### PROBLEM TO SOLVE
Look for the string "only" in the listing. Copy each line that has it.

### RECORDED DATA
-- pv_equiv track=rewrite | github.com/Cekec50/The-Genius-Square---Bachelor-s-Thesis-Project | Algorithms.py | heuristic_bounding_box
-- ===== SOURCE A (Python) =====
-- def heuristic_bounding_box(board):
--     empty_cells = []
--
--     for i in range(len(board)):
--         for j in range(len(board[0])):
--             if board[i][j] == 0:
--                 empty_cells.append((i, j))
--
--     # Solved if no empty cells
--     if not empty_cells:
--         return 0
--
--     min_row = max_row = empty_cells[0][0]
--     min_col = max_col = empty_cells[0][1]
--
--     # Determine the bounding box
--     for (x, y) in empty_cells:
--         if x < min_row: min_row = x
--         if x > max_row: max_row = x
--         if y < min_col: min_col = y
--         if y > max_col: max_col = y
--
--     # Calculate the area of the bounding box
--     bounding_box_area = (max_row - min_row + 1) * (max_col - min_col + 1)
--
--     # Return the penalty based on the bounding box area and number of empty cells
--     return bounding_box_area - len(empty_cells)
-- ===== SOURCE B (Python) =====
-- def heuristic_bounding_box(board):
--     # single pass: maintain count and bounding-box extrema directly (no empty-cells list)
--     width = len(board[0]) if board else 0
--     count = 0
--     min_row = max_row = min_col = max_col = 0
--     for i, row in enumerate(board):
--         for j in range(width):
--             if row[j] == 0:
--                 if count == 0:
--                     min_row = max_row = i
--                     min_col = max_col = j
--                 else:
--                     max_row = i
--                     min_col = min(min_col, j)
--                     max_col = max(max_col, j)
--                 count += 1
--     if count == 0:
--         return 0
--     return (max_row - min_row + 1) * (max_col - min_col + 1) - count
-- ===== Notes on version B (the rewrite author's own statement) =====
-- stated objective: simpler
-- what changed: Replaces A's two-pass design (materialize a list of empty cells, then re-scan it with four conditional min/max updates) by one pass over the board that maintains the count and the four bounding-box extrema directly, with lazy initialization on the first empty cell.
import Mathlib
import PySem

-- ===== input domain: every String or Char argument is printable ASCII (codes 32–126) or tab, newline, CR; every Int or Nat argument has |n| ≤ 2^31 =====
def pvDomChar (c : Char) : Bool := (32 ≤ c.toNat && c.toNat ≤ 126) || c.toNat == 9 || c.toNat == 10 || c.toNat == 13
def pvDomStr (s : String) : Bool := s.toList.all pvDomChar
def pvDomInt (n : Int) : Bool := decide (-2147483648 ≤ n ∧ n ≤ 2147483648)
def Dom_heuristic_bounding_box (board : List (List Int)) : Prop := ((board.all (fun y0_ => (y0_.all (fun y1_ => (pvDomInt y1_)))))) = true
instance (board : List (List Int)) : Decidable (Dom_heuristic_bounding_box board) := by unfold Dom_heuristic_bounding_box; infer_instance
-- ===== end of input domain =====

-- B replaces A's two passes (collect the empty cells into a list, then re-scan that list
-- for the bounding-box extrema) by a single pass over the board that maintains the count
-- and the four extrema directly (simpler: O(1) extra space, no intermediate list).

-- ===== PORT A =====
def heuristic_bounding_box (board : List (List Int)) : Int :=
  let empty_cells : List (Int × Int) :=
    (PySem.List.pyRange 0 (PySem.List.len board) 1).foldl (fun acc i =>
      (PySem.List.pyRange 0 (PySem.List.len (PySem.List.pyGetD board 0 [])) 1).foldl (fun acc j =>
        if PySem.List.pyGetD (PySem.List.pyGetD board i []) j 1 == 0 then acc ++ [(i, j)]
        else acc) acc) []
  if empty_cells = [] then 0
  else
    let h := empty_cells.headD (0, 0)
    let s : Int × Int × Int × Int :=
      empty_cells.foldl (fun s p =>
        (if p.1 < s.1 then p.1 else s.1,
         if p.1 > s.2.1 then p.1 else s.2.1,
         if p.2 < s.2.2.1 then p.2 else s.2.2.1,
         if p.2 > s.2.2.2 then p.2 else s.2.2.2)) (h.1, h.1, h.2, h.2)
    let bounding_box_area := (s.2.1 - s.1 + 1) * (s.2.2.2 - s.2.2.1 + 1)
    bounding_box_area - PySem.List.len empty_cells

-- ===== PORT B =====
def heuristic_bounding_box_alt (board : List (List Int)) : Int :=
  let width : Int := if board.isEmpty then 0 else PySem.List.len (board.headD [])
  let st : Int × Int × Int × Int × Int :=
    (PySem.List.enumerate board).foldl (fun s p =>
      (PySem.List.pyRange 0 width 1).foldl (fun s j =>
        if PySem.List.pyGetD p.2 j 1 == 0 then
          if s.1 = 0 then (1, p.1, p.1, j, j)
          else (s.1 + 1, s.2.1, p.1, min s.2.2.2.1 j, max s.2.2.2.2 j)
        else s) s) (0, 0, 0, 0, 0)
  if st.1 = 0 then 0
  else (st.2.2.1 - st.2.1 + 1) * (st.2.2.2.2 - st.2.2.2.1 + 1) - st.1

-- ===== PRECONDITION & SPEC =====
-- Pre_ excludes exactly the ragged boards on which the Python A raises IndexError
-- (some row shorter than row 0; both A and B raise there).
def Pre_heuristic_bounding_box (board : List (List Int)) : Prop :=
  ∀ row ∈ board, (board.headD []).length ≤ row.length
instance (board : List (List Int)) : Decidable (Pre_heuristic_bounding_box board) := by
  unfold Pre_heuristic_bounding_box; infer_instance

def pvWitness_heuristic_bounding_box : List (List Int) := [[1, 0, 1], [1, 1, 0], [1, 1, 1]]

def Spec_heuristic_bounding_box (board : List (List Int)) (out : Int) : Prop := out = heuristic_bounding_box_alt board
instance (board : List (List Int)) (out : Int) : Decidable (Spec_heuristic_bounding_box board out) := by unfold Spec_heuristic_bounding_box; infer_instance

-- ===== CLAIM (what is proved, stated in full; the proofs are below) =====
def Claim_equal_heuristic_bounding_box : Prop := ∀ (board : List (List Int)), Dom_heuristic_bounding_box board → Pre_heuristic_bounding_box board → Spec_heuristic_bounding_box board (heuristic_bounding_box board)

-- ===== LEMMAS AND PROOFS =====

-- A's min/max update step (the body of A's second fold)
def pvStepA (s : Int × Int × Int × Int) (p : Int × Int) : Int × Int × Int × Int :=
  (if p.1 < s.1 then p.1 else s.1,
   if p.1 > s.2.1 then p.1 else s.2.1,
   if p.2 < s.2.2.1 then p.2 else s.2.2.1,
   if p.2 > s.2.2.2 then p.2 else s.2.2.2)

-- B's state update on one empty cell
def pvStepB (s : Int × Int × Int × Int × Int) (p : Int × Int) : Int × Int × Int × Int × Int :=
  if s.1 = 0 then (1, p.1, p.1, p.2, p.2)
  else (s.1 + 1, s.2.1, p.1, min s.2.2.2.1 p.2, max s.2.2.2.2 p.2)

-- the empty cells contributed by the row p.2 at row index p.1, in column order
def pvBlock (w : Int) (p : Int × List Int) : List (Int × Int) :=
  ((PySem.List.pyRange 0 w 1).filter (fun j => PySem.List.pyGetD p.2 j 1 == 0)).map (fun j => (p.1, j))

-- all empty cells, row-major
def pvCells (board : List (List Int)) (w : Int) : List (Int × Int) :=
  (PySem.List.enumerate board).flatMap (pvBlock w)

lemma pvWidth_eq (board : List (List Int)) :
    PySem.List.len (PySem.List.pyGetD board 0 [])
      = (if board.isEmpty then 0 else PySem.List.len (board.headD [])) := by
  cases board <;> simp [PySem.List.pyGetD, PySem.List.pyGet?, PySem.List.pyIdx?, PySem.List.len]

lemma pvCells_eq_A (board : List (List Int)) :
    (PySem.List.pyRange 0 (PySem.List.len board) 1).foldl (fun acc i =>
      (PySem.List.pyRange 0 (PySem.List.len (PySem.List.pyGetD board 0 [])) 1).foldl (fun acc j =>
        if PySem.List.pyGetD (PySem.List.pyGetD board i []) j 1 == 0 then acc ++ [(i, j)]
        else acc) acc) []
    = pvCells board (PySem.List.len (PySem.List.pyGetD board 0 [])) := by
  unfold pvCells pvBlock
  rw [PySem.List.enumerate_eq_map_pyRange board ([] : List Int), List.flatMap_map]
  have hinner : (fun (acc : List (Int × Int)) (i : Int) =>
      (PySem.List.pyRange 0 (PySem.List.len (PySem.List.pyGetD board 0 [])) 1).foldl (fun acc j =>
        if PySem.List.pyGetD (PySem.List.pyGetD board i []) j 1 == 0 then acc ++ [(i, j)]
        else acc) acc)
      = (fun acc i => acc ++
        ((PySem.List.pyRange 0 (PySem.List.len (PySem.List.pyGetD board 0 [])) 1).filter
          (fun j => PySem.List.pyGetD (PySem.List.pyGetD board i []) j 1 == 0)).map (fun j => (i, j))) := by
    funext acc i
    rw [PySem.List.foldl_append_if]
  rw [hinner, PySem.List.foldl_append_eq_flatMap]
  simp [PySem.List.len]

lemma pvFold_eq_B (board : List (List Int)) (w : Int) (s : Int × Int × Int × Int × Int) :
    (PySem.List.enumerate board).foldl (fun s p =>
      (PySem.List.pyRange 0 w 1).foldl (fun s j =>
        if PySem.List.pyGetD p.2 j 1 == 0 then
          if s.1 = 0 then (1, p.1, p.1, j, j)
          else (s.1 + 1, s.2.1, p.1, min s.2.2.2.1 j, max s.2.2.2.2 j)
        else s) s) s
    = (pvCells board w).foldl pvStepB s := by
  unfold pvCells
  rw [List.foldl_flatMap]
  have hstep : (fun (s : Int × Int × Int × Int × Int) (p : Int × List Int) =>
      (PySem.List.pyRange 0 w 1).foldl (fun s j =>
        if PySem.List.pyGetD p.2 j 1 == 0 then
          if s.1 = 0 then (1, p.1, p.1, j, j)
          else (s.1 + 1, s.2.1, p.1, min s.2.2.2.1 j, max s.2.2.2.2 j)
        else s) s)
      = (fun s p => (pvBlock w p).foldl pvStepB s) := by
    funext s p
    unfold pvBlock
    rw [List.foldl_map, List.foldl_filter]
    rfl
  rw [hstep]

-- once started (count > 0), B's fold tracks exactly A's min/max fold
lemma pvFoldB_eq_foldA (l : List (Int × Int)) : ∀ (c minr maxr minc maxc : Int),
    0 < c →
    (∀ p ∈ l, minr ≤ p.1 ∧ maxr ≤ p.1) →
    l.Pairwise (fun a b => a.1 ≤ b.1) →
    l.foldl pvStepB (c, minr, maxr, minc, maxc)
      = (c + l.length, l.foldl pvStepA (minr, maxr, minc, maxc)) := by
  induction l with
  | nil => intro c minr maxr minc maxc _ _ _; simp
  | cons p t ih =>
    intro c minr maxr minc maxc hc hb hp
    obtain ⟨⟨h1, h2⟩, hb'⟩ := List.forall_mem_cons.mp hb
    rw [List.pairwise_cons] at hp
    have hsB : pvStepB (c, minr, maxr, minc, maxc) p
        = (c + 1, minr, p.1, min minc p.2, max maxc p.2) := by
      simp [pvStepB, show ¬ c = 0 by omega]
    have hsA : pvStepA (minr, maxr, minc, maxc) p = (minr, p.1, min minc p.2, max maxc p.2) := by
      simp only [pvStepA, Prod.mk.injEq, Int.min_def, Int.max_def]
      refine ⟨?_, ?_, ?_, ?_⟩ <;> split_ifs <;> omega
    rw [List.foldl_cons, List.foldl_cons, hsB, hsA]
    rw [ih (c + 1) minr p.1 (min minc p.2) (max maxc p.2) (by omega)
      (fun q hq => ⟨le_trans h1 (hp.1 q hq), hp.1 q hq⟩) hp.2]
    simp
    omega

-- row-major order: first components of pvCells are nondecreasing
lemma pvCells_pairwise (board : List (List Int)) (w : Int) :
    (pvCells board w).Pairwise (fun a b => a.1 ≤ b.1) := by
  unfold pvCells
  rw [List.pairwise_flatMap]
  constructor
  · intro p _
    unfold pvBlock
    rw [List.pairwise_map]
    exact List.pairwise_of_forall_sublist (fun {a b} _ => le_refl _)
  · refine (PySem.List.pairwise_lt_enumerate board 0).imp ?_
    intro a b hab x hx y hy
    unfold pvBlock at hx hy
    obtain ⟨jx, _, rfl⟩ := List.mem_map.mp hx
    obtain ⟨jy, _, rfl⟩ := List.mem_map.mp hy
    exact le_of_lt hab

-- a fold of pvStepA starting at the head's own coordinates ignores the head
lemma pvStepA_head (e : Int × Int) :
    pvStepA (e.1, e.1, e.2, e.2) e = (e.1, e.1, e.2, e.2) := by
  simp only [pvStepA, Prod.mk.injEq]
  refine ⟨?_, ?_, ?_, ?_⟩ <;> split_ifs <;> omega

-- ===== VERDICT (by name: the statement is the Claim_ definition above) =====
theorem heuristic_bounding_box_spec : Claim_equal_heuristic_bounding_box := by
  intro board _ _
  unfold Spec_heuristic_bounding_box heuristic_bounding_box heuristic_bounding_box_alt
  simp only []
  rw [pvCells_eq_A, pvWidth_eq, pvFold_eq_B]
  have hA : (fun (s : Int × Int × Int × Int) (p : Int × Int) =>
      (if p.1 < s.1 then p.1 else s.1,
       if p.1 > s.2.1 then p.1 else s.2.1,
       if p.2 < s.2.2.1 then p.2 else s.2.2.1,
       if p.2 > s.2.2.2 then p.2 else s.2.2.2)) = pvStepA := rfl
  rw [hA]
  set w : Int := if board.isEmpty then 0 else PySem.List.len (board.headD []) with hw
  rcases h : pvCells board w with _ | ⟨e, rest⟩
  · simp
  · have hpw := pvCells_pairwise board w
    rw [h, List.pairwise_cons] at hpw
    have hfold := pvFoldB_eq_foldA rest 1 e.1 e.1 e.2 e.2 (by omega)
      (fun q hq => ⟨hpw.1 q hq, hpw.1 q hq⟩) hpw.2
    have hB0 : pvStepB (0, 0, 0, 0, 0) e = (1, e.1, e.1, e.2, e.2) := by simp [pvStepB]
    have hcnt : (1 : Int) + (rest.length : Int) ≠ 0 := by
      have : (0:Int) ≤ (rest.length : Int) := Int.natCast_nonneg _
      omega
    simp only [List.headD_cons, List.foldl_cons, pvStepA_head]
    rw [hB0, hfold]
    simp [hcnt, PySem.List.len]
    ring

### ANSWER FOR THE TASK
      simp only [pvStepA, Prod.mk.injEq, Int.min_def, Int.max_def]
  simp only [pvStepA, Prod.mk.injEq]
  simp only []
    simp only [List.headD_cons, List.foldl_cons, pvStepA_head]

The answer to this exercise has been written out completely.